» PROBLEM
What is the number of lines below that include "physically"? Give that number alone.

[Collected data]

++++++++++

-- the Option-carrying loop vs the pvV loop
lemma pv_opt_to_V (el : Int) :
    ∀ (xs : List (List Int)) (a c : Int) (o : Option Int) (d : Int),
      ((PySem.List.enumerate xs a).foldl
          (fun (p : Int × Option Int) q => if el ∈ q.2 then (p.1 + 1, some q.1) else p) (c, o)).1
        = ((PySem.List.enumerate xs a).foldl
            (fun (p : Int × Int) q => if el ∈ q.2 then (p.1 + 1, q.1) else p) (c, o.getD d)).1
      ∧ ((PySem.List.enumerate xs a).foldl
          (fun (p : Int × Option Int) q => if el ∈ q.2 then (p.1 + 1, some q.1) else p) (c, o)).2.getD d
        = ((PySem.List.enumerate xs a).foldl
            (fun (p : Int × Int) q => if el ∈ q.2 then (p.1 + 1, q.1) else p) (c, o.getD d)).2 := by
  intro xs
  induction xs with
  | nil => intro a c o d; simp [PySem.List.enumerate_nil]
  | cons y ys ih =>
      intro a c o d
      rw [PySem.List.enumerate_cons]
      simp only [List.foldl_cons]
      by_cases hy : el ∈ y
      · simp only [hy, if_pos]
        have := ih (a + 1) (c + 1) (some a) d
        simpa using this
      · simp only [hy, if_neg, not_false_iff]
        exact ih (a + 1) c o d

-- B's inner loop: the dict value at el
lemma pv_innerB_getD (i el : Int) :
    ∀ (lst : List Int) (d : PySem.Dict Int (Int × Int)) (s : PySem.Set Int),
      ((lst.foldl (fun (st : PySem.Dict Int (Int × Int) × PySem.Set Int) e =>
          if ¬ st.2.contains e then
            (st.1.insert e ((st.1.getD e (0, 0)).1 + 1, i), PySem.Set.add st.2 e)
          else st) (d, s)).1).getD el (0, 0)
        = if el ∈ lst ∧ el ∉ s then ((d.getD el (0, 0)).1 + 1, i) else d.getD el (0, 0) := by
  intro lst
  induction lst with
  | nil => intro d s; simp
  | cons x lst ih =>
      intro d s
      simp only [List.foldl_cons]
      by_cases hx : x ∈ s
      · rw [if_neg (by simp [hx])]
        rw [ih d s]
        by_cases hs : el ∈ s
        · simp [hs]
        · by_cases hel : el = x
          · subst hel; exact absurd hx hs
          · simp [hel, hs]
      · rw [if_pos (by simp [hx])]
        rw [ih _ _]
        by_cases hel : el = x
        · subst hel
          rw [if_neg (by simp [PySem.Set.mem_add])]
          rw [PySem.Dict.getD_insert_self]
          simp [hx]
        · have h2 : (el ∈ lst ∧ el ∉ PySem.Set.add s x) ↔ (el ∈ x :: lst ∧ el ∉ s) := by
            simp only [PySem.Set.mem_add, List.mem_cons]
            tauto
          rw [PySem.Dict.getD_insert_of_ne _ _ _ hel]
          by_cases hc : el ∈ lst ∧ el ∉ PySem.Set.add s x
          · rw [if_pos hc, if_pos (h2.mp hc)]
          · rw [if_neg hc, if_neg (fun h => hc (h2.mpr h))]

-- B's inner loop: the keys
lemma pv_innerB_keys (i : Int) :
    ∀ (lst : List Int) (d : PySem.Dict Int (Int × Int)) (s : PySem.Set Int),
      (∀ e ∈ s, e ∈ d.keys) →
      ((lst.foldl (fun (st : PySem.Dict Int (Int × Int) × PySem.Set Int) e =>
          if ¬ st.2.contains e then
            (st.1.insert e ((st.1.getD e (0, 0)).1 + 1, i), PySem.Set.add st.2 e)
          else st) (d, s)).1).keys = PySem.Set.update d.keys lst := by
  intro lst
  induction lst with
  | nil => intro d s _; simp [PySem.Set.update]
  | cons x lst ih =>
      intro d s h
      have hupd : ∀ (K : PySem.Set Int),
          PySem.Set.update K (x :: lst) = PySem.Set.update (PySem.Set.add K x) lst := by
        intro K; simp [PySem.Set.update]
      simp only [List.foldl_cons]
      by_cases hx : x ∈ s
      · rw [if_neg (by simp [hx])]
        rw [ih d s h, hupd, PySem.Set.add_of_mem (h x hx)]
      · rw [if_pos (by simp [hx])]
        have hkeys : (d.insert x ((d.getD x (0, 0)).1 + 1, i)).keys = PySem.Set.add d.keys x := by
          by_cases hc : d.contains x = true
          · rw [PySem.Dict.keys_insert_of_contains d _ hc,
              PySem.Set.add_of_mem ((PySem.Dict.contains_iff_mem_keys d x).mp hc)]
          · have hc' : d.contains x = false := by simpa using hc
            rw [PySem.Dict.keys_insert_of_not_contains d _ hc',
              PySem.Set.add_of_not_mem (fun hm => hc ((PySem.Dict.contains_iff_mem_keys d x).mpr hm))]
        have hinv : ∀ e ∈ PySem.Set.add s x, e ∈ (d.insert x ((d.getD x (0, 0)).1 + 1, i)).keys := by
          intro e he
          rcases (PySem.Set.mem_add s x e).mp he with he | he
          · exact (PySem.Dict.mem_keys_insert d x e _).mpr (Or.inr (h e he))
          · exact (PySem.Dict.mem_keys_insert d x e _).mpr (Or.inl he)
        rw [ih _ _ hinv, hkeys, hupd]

++++++++++

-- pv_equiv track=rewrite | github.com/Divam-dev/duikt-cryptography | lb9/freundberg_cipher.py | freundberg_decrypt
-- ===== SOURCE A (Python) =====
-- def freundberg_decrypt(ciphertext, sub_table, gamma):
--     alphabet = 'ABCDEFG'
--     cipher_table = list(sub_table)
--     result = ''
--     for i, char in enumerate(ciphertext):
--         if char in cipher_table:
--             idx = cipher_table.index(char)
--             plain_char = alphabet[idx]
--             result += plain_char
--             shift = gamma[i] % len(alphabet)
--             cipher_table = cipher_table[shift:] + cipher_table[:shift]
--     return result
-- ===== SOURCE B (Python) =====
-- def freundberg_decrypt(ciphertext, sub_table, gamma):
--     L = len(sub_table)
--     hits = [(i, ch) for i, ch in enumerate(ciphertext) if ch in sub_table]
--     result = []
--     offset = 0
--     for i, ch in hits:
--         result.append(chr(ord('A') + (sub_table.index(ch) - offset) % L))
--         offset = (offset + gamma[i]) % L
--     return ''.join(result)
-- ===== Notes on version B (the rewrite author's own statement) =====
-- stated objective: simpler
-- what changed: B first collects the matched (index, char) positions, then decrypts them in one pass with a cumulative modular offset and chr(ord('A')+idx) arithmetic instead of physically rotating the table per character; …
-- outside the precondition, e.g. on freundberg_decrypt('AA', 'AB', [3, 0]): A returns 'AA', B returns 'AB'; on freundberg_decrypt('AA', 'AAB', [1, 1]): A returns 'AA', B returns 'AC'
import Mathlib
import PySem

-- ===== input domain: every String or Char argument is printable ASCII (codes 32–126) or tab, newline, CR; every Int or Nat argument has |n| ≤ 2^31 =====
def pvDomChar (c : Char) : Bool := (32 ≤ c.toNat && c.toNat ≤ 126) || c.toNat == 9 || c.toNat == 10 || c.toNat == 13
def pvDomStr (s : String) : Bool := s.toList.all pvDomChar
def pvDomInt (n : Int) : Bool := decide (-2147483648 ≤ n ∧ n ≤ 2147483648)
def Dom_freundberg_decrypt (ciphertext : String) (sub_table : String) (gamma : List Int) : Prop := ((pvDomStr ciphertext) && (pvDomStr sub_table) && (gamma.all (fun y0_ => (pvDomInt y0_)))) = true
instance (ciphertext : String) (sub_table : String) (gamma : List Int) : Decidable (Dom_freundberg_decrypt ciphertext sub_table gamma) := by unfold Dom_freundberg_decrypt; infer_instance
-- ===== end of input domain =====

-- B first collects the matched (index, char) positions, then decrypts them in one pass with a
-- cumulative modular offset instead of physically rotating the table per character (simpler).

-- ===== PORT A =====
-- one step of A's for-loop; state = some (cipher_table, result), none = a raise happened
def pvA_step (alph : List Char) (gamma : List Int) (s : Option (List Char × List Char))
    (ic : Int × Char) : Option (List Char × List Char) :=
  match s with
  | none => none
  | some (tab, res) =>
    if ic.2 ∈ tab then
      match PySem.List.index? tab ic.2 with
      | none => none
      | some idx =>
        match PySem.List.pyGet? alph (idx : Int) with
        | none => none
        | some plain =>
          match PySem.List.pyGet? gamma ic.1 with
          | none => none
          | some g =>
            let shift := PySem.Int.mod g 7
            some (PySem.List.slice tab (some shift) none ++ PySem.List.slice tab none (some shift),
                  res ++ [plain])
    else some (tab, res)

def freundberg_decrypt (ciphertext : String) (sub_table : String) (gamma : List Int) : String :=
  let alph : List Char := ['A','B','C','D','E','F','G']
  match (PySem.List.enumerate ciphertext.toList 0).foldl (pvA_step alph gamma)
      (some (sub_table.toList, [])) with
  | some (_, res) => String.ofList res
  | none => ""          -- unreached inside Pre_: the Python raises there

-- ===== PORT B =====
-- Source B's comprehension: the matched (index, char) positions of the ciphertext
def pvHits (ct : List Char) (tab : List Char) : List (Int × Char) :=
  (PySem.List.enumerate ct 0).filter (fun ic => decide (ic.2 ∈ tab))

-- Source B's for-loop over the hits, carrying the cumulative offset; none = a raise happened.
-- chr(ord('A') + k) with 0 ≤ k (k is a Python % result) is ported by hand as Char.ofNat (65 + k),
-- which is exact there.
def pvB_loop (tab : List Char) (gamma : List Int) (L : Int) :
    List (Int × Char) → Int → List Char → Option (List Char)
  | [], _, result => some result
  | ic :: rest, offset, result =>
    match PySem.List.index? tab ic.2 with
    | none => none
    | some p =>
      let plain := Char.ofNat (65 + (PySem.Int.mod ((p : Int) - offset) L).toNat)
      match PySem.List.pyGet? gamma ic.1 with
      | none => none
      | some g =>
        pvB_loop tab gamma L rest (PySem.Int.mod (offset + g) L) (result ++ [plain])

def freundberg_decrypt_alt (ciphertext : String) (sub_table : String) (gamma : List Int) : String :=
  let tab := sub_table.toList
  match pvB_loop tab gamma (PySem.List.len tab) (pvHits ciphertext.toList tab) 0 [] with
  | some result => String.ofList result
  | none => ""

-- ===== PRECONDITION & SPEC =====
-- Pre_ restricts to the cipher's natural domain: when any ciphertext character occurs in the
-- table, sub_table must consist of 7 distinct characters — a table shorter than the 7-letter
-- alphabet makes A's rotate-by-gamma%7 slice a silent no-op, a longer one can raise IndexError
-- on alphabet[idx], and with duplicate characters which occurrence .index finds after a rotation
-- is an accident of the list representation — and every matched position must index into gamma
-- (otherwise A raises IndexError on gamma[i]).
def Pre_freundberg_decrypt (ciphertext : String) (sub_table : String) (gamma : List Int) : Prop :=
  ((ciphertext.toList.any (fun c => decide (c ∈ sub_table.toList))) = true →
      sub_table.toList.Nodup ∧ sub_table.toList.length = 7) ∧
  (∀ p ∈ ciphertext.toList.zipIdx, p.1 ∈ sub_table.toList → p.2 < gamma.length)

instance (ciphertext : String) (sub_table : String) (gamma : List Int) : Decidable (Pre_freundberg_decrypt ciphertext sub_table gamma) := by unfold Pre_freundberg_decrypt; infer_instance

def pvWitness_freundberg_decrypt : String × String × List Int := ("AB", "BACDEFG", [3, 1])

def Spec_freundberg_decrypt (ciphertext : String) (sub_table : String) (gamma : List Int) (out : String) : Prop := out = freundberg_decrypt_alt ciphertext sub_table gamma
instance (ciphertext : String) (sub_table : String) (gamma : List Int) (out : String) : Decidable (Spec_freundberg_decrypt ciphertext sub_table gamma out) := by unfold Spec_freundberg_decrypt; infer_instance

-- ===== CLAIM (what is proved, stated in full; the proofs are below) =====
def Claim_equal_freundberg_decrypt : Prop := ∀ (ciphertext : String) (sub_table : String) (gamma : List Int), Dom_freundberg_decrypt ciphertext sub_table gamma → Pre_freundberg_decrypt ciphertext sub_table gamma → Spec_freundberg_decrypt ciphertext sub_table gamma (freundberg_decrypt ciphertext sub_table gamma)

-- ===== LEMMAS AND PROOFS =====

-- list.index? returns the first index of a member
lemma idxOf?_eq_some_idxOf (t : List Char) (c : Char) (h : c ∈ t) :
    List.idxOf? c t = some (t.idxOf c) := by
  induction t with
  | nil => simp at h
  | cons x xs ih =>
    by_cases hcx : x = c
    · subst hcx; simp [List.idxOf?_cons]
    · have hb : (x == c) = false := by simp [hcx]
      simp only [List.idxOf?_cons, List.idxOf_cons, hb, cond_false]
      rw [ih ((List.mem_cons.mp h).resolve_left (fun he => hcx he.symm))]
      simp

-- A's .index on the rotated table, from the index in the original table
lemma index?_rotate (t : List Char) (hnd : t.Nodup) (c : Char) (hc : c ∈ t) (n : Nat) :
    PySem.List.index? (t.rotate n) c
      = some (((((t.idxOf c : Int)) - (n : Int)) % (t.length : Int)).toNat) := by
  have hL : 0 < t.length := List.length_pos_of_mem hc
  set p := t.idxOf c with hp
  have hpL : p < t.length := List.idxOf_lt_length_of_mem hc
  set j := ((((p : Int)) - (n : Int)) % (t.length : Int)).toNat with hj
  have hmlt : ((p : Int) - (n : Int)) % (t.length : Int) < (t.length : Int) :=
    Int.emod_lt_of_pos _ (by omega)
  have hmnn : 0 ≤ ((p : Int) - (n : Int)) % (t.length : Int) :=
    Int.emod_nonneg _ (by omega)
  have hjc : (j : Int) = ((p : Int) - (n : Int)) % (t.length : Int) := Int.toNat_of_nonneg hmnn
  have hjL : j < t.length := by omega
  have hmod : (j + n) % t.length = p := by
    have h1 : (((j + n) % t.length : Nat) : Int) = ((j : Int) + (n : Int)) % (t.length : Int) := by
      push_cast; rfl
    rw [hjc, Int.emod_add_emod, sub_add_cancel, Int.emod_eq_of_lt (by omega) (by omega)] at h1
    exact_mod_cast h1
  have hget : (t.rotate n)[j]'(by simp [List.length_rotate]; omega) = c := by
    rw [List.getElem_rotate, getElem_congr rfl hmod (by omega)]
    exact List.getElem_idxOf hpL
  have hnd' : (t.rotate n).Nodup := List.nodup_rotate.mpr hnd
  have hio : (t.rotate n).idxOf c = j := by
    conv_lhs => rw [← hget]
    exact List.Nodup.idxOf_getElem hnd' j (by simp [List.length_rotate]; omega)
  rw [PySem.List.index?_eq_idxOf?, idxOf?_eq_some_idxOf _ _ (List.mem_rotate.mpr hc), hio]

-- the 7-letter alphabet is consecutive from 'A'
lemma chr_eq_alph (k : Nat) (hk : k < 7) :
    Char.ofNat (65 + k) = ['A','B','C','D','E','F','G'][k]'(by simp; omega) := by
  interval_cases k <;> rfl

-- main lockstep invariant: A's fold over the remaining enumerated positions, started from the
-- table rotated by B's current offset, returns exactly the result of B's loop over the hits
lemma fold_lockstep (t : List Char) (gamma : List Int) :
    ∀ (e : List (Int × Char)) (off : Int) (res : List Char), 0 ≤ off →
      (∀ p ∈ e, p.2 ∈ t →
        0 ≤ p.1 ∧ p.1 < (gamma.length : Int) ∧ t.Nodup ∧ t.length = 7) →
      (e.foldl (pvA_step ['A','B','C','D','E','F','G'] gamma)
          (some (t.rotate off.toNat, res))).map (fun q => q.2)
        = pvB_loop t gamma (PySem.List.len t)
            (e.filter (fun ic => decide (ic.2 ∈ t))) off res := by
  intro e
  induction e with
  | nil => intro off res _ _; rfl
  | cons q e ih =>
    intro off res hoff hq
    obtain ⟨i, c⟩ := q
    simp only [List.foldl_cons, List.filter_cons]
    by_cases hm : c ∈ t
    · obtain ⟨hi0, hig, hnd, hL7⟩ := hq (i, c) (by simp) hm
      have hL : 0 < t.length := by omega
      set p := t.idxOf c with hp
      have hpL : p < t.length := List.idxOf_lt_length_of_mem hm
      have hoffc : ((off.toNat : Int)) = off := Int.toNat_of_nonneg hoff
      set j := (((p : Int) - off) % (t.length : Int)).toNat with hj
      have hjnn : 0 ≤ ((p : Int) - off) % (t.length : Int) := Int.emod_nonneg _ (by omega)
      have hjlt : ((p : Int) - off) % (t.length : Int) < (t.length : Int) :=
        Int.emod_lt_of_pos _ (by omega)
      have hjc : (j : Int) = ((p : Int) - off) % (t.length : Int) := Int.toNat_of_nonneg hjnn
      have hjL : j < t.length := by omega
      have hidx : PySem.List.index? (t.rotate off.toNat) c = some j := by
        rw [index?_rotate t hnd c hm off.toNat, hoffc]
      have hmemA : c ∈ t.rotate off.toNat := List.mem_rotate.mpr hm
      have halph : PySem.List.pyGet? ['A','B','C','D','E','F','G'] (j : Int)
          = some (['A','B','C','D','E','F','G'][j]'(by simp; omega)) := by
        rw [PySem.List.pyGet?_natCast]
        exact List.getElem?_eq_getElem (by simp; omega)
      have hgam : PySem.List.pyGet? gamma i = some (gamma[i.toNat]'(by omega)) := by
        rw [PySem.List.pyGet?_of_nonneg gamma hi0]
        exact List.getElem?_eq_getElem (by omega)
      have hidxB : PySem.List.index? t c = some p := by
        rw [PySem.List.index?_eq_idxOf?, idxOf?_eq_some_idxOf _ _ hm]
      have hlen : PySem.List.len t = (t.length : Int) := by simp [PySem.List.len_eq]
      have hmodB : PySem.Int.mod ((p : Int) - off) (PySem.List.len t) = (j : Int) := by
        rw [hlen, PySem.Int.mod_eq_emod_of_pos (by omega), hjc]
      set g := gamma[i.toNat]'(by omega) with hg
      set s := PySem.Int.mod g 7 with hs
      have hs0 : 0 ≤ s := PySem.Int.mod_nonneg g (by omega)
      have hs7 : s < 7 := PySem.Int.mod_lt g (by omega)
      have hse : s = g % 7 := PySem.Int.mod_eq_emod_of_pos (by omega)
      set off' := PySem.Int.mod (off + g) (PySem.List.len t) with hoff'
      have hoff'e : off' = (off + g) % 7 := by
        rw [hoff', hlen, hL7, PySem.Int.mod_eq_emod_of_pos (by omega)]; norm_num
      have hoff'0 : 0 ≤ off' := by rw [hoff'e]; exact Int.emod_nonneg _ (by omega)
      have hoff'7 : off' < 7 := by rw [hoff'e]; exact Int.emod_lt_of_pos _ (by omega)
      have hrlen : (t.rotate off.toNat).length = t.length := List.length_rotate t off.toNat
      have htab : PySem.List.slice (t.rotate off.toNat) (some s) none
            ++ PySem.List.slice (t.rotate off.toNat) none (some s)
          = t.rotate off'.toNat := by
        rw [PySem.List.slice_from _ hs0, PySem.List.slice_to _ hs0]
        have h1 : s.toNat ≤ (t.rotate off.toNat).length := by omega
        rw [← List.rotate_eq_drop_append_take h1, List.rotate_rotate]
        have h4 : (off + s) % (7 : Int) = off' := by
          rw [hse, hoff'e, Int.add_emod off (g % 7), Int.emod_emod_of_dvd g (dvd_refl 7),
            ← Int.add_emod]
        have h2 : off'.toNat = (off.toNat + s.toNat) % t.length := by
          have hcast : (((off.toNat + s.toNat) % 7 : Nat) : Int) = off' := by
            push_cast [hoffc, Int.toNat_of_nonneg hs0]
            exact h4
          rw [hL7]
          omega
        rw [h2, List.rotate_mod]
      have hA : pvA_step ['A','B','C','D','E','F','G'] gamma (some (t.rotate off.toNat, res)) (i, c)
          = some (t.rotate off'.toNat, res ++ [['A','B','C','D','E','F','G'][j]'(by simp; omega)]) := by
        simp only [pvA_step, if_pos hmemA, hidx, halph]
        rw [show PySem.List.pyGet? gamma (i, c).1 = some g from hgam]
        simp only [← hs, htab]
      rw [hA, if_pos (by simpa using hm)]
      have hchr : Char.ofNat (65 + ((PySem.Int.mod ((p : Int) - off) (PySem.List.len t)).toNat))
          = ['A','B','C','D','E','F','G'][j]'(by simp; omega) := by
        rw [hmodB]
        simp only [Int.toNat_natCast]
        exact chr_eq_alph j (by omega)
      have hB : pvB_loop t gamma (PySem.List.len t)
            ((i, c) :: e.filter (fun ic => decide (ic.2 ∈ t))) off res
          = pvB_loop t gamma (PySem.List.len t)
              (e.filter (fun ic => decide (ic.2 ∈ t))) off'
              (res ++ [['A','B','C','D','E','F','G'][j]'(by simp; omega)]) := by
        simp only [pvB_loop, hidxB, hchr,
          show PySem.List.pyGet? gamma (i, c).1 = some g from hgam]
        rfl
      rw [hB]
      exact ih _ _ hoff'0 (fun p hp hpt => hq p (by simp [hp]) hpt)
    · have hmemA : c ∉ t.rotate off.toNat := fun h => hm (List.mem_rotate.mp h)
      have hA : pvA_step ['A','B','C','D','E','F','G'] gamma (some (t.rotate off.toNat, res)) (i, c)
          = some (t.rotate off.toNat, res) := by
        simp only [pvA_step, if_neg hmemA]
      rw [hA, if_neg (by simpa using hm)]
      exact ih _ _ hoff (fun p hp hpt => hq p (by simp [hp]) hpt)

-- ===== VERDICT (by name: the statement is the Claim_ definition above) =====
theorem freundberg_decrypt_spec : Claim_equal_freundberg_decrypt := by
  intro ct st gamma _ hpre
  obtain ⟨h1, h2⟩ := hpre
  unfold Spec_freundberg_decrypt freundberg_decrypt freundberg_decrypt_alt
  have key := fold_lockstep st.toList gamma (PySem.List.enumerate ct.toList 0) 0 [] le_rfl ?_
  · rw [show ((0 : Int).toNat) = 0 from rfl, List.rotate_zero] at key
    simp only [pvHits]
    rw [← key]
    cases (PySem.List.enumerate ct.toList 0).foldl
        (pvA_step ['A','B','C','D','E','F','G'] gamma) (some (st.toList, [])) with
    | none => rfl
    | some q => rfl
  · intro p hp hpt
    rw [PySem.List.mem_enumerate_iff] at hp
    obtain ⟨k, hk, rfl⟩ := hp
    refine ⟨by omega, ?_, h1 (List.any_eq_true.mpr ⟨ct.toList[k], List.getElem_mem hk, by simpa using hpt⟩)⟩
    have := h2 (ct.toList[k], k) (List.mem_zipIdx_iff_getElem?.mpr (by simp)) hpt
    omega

++++++++++

» WRITTEN ANSWER
2